━━━━━ The data ━━━━━

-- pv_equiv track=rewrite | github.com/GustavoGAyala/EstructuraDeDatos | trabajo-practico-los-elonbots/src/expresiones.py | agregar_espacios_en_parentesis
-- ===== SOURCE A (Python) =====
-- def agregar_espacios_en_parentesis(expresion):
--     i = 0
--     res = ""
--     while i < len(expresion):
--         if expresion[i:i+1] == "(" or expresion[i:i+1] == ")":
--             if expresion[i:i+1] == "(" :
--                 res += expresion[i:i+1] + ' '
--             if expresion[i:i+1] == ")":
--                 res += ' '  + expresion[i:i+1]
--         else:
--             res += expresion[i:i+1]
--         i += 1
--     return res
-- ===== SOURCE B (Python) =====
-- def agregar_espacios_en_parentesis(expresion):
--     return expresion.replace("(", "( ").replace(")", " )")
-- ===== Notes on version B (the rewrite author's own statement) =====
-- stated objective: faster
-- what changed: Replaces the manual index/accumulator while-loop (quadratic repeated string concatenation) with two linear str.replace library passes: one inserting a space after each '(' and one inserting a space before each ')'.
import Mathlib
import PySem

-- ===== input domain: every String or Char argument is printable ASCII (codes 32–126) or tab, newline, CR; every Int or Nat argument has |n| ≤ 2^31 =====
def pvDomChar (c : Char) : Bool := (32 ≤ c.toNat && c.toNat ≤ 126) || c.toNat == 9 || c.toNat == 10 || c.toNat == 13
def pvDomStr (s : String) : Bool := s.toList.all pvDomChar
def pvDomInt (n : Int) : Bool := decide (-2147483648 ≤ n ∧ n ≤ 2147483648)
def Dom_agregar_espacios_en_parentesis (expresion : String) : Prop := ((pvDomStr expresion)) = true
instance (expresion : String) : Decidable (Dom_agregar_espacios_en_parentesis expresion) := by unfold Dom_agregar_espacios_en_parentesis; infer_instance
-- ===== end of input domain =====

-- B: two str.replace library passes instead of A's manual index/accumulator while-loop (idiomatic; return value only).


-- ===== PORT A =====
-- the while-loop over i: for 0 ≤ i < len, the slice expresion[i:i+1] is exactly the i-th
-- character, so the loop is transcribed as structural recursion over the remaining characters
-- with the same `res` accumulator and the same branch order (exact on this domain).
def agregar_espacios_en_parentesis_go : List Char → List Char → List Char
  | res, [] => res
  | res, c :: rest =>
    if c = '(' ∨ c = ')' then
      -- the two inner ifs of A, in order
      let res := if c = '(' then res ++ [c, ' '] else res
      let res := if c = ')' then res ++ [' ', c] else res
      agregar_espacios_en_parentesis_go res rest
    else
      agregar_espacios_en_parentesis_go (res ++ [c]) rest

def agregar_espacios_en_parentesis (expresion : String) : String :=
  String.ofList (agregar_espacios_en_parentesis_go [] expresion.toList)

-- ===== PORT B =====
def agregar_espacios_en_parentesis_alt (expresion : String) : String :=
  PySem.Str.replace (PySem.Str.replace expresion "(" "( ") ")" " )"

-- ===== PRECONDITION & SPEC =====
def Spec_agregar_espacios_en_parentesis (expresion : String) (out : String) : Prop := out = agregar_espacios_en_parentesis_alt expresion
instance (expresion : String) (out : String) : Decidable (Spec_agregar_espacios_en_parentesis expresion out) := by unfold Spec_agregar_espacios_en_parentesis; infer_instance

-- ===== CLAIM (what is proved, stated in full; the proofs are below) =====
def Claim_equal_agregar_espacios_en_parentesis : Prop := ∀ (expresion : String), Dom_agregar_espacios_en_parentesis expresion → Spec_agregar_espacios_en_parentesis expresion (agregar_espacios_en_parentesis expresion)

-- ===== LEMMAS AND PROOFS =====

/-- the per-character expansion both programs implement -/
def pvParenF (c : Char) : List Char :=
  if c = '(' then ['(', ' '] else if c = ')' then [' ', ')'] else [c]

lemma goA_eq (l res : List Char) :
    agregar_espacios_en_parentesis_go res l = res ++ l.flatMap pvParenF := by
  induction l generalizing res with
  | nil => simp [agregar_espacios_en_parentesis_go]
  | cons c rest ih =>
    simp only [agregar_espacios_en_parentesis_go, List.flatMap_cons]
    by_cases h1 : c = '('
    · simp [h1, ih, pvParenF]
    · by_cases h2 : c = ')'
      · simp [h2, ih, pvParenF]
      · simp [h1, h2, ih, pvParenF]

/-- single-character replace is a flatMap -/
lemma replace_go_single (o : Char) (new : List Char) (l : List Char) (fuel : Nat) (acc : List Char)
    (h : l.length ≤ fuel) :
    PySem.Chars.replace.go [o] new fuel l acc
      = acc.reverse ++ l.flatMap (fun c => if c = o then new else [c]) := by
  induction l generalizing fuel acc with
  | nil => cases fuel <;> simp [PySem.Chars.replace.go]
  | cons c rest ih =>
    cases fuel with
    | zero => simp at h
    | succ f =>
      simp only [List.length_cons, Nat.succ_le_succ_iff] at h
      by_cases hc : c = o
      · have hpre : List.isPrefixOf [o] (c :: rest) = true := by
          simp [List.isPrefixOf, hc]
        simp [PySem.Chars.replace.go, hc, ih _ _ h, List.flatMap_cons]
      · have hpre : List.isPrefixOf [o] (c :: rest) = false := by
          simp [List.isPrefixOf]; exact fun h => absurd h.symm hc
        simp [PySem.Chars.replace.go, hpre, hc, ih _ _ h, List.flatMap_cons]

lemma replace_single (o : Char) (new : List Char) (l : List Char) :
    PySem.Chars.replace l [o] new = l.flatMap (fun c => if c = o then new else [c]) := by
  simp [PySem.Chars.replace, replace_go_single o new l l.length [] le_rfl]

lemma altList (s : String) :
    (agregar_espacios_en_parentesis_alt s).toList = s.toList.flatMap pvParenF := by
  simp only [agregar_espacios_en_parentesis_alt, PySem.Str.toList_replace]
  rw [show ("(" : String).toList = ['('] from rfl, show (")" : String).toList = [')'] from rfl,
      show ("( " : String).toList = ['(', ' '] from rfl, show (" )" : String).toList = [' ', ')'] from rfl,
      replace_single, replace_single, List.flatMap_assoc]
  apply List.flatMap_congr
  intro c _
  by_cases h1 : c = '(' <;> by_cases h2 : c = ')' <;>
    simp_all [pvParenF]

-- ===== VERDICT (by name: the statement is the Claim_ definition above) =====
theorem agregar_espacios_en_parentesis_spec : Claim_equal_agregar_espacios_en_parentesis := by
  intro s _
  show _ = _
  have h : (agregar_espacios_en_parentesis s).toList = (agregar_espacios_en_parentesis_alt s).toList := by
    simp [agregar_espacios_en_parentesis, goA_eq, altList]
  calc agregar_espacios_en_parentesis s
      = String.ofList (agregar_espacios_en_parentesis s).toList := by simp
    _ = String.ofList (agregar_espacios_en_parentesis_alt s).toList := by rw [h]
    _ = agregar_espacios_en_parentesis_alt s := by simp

━━━━━

Task details
Each line in the listing above from the one containing "simp [List.isPrefixOf]; exact" through the one containing "lemma replace_single (o" should be repeated exactly, and no other line.

Task solution
          simp [List.isPrefixOf]; exact fun h => absurd h.symm hc
        simp [PySem.Chars.replace.go, hpre, hc, ih _ _ h, List.flatMap_cons]

lemma replace_single (o : Char) (new : List Char) (l : List Char) :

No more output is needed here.